Work order
Among the lines below, which ones contain the word "result"? Copy every such line.

=== Data supplied ===

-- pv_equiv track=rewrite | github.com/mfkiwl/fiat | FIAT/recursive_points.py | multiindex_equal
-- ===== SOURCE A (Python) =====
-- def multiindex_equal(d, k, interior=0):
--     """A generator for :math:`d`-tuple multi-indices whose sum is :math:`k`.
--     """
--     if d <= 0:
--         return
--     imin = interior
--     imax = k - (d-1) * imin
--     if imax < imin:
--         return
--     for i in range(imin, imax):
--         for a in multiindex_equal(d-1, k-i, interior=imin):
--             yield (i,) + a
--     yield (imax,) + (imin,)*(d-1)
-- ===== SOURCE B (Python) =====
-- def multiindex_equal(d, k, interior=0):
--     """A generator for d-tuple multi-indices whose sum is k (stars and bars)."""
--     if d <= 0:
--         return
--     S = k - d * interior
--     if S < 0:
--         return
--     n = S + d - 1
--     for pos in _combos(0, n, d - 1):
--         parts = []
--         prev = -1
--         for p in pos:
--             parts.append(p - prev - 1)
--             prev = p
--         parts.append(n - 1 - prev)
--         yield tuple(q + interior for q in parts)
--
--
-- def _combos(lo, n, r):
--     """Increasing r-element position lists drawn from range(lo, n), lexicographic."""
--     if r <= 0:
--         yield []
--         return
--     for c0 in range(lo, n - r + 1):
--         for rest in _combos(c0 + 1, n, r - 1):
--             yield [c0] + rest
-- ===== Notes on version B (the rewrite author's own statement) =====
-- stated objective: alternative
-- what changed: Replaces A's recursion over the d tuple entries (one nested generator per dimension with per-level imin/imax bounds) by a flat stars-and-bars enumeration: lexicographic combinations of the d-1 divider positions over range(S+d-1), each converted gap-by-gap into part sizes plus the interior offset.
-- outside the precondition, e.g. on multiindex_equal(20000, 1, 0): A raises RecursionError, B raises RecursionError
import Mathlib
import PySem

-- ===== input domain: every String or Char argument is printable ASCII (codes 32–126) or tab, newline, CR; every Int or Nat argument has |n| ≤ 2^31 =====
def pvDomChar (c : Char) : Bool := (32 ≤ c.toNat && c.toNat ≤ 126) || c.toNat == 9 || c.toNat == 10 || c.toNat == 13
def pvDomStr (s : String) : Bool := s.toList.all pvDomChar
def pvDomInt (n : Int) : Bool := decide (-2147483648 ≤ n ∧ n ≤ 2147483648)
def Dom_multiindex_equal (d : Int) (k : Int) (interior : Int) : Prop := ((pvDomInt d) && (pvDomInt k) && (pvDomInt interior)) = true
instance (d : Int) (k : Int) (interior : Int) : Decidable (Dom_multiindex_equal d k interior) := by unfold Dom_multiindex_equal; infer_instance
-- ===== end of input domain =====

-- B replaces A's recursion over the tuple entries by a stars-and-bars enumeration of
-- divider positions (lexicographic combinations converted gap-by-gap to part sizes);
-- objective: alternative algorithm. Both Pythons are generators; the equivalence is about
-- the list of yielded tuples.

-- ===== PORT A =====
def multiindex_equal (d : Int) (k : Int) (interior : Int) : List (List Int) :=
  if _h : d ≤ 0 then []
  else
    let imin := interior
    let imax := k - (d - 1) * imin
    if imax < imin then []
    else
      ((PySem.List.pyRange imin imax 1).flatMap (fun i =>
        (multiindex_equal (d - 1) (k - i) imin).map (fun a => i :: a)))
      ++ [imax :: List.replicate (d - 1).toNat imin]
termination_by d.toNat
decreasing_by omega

===
=== Data supplied ===

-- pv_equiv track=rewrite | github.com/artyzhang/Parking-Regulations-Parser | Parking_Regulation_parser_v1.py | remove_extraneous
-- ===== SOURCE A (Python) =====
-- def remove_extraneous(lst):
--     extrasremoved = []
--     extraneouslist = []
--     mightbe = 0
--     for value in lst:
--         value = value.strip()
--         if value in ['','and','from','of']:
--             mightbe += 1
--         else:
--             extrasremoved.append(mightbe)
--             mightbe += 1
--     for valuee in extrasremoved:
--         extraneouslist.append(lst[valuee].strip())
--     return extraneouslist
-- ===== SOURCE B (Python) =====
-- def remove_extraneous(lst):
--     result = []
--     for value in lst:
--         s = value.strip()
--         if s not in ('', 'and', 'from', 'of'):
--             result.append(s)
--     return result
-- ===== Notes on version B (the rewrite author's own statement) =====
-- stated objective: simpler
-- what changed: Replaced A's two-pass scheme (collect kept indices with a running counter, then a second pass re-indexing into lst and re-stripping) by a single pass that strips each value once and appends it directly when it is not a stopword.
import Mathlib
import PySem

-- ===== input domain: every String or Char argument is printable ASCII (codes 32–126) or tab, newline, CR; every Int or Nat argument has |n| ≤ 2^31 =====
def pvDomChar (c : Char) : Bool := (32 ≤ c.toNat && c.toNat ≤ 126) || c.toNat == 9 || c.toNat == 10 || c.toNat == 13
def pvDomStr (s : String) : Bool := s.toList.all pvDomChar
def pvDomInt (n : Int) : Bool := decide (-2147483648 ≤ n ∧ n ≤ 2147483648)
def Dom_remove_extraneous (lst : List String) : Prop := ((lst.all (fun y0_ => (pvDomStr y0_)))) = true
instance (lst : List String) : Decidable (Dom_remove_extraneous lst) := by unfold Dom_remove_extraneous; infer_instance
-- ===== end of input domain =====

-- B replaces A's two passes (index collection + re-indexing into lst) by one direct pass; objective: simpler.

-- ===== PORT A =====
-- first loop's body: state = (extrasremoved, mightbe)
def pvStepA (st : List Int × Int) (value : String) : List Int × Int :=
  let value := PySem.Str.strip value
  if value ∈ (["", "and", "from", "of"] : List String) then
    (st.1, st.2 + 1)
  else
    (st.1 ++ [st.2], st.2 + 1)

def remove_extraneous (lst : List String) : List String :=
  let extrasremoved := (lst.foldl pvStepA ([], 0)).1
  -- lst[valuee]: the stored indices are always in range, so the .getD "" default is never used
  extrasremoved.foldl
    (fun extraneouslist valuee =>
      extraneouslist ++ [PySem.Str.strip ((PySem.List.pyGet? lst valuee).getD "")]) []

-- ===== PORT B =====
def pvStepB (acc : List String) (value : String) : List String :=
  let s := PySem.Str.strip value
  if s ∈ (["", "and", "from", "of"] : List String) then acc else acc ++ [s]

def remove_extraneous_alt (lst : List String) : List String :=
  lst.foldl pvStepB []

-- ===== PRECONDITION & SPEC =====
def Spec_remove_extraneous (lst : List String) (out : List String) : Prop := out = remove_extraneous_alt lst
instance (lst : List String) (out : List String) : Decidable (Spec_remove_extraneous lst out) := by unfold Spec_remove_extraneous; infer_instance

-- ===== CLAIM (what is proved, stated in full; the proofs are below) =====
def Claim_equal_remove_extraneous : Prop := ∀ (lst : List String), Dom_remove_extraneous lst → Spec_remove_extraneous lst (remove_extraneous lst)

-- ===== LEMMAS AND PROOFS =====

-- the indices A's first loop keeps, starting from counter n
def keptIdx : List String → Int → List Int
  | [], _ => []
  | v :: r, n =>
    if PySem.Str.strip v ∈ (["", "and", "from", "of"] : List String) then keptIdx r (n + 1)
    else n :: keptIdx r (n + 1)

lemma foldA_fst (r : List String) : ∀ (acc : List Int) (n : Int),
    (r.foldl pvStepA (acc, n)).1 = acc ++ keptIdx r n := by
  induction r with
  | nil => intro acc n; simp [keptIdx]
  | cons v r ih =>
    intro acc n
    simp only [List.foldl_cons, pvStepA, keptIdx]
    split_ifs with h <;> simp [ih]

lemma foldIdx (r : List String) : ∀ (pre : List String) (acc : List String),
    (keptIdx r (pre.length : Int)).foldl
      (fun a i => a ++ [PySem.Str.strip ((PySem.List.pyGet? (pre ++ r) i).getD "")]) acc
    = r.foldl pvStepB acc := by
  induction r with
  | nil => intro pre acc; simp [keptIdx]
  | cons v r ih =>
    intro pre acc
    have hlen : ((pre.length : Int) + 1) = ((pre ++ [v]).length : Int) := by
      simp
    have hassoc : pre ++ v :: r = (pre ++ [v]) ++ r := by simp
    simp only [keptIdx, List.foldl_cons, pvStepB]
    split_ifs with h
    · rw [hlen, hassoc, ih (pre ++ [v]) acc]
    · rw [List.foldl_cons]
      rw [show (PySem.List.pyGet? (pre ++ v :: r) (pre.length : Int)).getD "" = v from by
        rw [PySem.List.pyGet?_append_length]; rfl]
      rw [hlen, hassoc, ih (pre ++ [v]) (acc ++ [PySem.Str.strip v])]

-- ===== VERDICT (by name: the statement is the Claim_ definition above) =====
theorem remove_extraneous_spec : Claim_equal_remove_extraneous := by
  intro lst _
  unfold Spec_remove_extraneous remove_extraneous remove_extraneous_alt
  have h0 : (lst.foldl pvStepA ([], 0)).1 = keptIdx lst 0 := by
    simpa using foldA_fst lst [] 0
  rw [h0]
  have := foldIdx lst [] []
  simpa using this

===

Response box
--     result = []
--             result.append(s)
--     return result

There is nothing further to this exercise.